** Opening Input data block **
-- pv_equiv track=rewrite | github.com/miliar/Code_Jam_Webscraper | solutions_python/Problem_179/2648.py | base_b_number
-- ===== SOURCE A (Python) =====
-- def base_b_number(x, b):
--     res = 0
--     mul = 1
--     while (x != 0):
--         if(x & 1):
--             res += mul
--         x >>= 1
--         mul *= b
--     return res
-- ===== SOURCE B (Python) =====
-- def base_b_number(x, b):
--     if x == 0:
--         return 0
--     return base_b_number(x >> 1, b) * b + (x & 1)
-- ===== Notes on version B (the rewrite author's own statement) =====
-- stated objective: simpler
-- what changed: Replaced the iterative loop that tracks a separate power accumulator `mul` with a direct Horner-style recursion on the bits (res(x) = res(x>>1)*b + (x&1)), removing both mutable accumulators.
import Mathlib
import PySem

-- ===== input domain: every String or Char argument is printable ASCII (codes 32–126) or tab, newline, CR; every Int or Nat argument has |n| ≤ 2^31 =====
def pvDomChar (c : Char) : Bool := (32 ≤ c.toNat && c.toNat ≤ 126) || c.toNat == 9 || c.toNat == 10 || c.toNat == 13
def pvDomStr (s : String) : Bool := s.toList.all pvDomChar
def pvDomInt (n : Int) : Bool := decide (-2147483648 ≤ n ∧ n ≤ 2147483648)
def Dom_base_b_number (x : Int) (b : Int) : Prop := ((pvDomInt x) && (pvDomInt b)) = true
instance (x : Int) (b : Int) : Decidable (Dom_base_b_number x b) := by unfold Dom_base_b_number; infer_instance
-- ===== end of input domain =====

-- B replaces A's loop with two accumulators (res, power mul) by a direct Horner-style
-- recursion on the bits; objective: simpler (same asymptotic cost).


-- ===== PORT A =====
-- while (x != 0): if x & 1: res += mul; x >>= 1; mul *= b
-- Loop condition ported as `0 < x`: for x = 0 it returns res exactly as Python;
-- for x < 0 the Python loop never terminates (excluded by Pre_), the port returns res.
def baseLoopA (b : Int) (x : Int) (res : Int) (mul : Int) : Int :=
  if 0 < x then
    baseLoopA b (x >>> (1:Nat)) (if PySem.Int.band x 1 ≠ 0 then res + mul else res) (mul * b)
  else res
termination_by x.toNat
decreasing_by simp [Int.shiftRight_eq_div_pow]; omega

def base_b_number (x : Int) (b : Int) : Int := baseLoopA b x 0 1

-- ===== PORT B =====
-- if x == 0: return 0; return base_b_number(x >> 1, b) * b + (x & 1)
-- For x < 0 the Python recursion never terminates (RecursionError; excluded by Pre_),
-- the port returns 0 there.
def base_b_number_alt (x : Int) (b : Int) : Int :=
  if 0 < x then
    base_b_number_alt (x >>> (1:Nat)) b * b + PySem.Int.band x 1
  else 0
termination_by x.toNat
decreasing_by simp [Int.shiftRight_eq_div_pow]; omega

-- ===== PRECONDITION & SPEC =====
-- Pre_ excludes x < 0, on which A's while loop never terminates (x >>= 1 stalls at -1),
-- so A returns no value there (B raises RecursionError).
def Pre_base_b_number (x : Int) (b : Int) : Prop := 0 ≤ x
instance (x : Int) (b : Int) : Decidable (Pre_base_b_number x b) := by unfold Pre_base_b_number; infer_instance
def pvWitness_base_b_number : Int × Int := (5, 3)

def Spec_base_b_number (x : Int) (b : Int) (out : Int) : Prop := out = base_b_number_alt x b
instance (x : Int) (b : Int) (out : Int) : Decidable (Spec_base_b_number x b out) := by unfold Spec_base_b_number; infer_instance

-- ===== CLAIM (what is proved, stated in full; the proofs are below) =====
def Claim_equal_base_b_number : Prop := ∀ (x : Int) (b : Int), Dom_base_b_number x b → Pre_base_b_number x b → Spec_base_b_number x b (base_b_number x b)

-- ===== LEMMAS AND PROOFS =====

theorem shiftRight_one_natCast (n : Nat) : ((n:Int) >>> (1:Nat)) = ((n / 2 : Nat) : Int) := by
  simp [Int.shiftRight_eq_div_pow]

theorem band_one_natCast (n : Nat) : PySem.Int.band (n:Int) 1 = ((n % 2 : Nat) : Int) := by
  rw [PySem.Int.band_one]
  exact_mod_cast PySem.Int.mod_natCast n 2

-- A's loop state relates to B's Horner recursion: res + mul * (value of the remaining bits).
theorem baseLoopA_eq_alt (b : Int) : ∀ n : Nat, ∀ res mul : Int,
    baseLoopA b (n : Int) res mul = res + mul * base_b_number_alt (n : Int) b := by
  intro n
  induction n using Nat.strong_induction_on with
  | _ n ih =>
    intro res mul
    by_cases hn : 0 < n
    · have hx : (0:Int) < (n:Int) := by exact_mod_cast hn
      rw [baseLoopA, base_b_number_alt, if_pos hx, if_pos hx,
          shiftRight_one_natCast, band_one_natCast,
          ih (n / 2) (Nat.div_lt_self hn (by omega))]
      rcases Nat.mod_two_eq_zero_or_one n with h | h <;> simp [h] <;> ring
    · have hn0 : n = 0 := by omega
      subst hn0
      rw [baseLoopA, base_b_number_alt]
      norm_num

-- ===== VERDICT (by name: the statement is the Claim_ definition above) =====
theorem base_b_number_spec : Claim_equal_base_b_number := by
  intro x b _ hpre
  unfold Spec_base_b_number base_b_number
  obtain ⟨n, rfl⟩ : ∃ n : Nat, x = (n : Int) := ⟨x.toNat, (Int.toNat_of_nonneg hpre).symm⟩
  rw [baseLoopA_eq_alt]
  ring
** Closing Input data block **
◆ **What this task involves**: Answer with the exact lines running from the one that contains "rw [baseLoopA, base_b_number_alt, if_pos" through the last line of the data. Include no other line.

◆ **Reply to the task**:
      rw [baseLoopA, base_b_number_alt, if_pos hx, if_pos hx,
          shiftRight_one_natCast, band_one_natCast,
          ih (n / 2) (Nat.div_lt_self hn (by omega))]
      rcases Nat.mod_two_eq_zero_or_one n with h | h <;> simp [h] <;> ring
    · have hn0 : n = 0 := by omega
      subst hn0
      rw [baseLoopA, base_b_number_alt]
      norm_num

-- ===== VERDICT (by name: the statement is the Claim_ definition above) =====
theorem base_b_number_spec : Claim_equal_base_b_number := by
  intro x b _ hpre
  unfold Spec_base_b_number base_b_number
  obtain ⟨n, rfl⟩ : ∃ n : Nat, x = (n : Int) := ⟨x.toNat, (Int.toNat_of_nonneg hpre).symm⟩
  rw [baseLoopA_eq_alt]
  ring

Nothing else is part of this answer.